[Task brief]: Only some lines are wanted. Transcribe, exactly, the lines below from the line with "theorem fibMark_getD (n" up to and including the line with "flag; simp [zadLoop]".

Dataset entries

----------

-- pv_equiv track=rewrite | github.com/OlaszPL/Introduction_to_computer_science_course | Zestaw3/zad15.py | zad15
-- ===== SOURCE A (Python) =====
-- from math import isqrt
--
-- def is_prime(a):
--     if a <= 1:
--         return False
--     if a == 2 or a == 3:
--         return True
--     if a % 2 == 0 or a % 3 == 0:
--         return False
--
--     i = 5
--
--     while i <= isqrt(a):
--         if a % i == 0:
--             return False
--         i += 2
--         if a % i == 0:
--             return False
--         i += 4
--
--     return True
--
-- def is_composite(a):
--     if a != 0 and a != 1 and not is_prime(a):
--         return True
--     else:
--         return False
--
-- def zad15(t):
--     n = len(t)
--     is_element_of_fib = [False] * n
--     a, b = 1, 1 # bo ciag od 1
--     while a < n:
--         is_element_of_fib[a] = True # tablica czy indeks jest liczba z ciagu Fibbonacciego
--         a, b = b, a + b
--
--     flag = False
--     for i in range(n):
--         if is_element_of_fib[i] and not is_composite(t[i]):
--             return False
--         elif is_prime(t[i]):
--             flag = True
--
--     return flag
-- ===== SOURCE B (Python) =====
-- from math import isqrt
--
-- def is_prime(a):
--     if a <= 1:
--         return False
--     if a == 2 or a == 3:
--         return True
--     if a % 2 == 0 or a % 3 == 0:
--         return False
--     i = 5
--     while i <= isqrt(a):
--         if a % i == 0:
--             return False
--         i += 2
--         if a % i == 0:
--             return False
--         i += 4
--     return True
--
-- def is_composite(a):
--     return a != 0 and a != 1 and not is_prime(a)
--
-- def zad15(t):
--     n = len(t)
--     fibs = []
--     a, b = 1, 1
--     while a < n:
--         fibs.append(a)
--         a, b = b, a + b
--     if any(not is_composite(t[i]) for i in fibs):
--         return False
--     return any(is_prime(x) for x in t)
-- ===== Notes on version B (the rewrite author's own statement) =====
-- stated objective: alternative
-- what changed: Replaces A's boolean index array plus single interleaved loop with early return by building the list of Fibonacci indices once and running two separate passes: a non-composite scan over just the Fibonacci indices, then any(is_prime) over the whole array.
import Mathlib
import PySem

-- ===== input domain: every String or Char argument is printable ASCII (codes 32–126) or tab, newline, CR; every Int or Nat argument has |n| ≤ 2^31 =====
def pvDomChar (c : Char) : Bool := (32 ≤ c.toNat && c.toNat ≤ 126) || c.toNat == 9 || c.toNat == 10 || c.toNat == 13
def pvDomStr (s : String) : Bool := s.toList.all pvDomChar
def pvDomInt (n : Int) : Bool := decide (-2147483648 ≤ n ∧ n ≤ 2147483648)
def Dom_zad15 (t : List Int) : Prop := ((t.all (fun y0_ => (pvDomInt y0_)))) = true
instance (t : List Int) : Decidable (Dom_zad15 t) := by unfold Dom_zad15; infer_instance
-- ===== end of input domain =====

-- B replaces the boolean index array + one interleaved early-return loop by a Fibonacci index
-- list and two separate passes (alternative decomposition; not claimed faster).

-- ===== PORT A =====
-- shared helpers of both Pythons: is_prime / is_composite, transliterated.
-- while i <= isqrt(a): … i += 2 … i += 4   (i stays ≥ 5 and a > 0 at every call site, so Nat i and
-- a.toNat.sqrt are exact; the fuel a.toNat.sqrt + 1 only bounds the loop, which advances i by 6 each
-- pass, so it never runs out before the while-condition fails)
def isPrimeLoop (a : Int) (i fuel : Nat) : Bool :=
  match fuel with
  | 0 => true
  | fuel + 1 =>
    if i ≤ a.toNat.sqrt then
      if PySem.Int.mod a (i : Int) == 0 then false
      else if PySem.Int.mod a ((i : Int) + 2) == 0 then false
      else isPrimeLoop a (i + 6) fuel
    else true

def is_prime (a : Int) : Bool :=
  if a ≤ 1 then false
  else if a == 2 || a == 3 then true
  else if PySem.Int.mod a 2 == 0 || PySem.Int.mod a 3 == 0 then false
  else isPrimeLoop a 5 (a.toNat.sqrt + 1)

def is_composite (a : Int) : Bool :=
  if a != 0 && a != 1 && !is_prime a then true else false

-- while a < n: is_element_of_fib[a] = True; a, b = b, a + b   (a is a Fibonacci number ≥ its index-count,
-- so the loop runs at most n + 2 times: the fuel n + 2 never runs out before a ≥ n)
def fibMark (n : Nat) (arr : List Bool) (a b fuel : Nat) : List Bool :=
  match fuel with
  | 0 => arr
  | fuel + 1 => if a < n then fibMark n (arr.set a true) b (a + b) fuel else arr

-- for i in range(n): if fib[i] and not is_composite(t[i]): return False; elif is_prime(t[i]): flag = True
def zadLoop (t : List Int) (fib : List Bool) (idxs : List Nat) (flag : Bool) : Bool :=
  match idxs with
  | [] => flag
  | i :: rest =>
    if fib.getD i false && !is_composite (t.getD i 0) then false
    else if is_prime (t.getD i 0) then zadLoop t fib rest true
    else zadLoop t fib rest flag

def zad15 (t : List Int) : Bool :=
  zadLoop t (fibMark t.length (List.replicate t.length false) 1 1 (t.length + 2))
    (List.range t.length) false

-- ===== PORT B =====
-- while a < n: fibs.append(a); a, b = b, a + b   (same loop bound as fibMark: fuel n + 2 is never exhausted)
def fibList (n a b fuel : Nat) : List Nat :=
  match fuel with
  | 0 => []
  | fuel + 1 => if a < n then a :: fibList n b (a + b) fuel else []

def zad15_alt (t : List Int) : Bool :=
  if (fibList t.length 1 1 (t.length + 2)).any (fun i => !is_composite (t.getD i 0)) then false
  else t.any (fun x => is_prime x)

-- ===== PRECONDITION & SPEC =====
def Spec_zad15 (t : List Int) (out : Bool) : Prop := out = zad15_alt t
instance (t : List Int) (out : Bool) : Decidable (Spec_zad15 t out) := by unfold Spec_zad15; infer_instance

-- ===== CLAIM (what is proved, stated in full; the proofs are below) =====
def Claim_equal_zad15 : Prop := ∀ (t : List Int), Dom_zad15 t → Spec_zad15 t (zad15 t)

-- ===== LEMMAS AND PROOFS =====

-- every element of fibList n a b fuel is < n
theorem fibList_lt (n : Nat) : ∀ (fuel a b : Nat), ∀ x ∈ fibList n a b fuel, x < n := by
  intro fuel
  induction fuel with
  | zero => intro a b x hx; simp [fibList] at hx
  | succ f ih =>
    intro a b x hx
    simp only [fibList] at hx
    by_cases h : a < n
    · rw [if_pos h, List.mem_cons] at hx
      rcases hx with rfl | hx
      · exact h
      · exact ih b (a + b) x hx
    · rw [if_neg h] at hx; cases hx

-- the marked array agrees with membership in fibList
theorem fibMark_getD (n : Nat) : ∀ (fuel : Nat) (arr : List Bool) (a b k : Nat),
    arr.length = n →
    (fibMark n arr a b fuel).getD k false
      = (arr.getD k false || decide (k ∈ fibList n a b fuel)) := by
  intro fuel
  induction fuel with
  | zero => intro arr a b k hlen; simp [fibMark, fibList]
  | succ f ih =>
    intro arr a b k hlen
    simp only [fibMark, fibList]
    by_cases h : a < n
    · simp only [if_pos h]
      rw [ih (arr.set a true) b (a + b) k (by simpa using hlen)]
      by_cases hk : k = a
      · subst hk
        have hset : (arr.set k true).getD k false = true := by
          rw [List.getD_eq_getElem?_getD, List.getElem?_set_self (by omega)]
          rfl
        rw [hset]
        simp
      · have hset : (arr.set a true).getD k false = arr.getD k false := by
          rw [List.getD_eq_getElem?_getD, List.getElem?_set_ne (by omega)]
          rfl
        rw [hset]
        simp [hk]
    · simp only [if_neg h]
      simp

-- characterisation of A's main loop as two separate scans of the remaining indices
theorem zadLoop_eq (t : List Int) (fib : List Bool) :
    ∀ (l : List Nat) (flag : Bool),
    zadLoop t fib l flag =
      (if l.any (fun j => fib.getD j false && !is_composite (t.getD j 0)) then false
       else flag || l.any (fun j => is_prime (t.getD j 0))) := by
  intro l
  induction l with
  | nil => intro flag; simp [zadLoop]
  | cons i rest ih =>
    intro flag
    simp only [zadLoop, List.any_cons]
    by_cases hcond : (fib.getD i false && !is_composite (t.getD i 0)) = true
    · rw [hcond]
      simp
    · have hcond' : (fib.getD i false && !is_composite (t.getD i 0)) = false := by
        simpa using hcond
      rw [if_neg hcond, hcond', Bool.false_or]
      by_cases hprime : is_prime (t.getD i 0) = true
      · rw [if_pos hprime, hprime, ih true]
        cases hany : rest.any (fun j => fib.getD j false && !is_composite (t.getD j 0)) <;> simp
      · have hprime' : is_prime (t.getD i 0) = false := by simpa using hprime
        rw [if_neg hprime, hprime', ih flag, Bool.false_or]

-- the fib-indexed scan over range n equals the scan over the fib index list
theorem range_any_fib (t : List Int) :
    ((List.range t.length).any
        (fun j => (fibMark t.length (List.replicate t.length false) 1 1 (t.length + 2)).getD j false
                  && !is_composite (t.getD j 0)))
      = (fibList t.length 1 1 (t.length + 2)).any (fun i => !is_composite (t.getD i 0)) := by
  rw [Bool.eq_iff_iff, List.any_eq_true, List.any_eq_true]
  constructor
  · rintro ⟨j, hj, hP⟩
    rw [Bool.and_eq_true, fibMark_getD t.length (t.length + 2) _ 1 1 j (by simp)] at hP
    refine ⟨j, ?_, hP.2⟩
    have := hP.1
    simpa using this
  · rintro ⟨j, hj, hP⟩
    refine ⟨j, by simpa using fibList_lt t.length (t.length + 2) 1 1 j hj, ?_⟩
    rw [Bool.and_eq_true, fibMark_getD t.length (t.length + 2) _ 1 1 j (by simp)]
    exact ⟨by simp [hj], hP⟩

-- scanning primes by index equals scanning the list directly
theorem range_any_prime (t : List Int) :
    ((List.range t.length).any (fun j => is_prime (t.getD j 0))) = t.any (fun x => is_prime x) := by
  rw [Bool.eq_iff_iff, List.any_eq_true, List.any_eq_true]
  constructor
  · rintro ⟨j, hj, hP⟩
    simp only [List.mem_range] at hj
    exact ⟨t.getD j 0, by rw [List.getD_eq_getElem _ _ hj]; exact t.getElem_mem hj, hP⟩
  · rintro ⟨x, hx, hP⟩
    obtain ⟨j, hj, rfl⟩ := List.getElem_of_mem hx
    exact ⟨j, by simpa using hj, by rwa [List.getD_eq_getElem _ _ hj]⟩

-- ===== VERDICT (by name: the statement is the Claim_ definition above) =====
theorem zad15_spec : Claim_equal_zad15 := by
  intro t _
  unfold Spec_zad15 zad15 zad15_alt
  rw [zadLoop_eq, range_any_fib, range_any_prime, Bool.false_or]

----------

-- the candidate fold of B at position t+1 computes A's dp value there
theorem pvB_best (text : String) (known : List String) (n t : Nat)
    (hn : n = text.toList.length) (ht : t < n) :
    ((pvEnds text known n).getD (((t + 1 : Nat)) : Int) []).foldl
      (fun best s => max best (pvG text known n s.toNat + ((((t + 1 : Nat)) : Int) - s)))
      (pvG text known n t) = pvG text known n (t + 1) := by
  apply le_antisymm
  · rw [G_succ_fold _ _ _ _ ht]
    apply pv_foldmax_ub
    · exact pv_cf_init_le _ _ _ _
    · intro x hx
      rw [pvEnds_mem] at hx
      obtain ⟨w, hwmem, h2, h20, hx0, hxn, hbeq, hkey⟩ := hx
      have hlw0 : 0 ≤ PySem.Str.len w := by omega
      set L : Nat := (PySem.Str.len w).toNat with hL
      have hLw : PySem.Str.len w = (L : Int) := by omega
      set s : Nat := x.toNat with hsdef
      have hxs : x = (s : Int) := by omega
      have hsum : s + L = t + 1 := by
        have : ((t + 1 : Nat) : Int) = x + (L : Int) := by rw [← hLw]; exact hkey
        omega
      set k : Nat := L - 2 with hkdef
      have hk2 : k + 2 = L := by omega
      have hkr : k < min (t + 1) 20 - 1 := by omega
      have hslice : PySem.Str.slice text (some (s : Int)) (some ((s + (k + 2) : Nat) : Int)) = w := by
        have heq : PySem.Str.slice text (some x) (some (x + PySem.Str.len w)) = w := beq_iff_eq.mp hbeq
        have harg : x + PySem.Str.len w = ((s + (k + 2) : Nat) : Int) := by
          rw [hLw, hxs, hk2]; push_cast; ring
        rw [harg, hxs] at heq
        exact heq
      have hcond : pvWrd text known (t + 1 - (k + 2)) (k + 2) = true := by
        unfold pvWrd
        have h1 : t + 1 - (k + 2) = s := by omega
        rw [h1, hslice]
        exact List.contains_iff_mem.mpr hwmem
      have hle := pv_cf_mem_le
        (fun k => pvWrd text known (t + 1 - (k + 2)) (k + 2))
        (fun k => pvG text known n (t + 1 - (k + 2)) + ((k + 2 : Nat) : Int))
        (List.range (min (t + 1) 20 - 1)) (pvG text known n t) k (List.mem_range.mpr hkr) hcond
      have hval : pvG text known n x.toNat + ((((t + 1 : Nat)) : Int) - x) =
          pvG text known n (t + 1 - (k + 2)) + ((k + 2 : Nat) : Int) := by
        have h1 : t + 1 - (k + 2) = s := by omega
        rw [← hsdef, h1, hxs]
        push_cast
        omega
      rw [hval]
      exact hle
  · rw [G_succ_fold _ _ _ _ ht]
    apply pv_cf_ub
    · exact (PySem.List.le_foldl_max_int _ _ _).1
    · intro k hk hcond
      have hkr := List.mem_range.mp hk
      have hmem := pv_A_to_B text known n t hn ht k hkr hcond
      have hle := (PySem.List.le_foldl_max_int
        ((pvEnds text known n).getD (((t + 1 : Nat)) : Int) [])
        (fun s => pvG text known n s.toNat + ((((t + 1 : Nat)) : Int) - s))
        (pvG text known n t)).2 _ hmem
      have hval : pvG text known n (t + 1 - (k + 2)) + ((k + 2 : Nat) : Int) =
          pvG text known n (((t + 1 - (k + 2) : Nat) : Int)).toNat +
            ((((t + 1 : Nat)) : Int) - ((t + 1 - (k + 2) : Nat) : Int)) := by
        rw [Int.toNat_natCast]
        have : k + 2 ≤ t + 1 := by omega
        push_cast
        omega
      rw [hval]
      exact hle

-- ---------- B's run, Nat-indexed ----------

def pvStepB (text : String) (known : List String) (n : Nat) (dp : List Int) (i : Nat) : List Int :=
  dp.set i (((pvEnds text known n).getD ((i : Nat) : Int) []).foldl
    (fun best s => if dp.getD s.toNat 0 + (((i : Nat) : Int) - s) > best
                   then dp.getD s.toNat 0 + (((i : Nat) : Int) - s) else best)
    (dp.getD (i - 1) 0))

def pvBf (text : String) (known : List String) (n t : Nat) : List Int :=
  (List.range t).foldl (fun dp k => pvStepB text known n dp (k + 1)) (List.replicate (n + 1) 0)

----------

[Solution for this task]:
theorem fibMark_getD (n : Nat) : ∀ (fuel : Nat) (arr : List Bool) (a b k : Nat),
    arr.length = n →
    (fibMark n arr a b fuel).getD k false
      = (arr.getD k false || decide (k ∈ fibList n a b fuel)) := by
  intro fuel
  induction fuel with
  | zero => intro arr a b k hlen; simp [fibMark, fibList]
  | succ f ih =>
    intro arr a b k hlen
    simp only [fibMark, fibList]
    by_cases h : a < n
    · simp only [if_pos h]
      rw [ih (arr.set a true) b (a + b) k (by simpa using hlen)]
      by_cases hk : k = a
      · subst hk
        have hset : (arr.set k true).getD k false = true := by
          rw [List.getD_eq_getElem?_getD, List.getElem?_set_self (by omega)]
          rfl
        rw [hset]
        simp
      · have hset : (arr.set a true).getD k false = arr.getD k false := by
          rw [List.getD_eq_getElem?_getD, List.getElem?_set_ne (by omega)]
          rfl
        rw [hset]
        simp [hk]
    · simp only [if_neg h]
      simp

-- characterisation of A's main loop as two separate scans of the remaining indices
theorem zadLoop_eq (t : List Int) (fib : List Bool) :
    ∀ (l : List Nat) (flag : Bool),
    zadLoop t fib l flag =
      (if l.any (fun j => fib.getD j false && !is_composite (t.getD j 0)) then false
       else flag || l.any (fun j => is_prime (t.getD j 0))) := by
  intro l
  induction l with
  | nil => intro flag; simp [zadLoop]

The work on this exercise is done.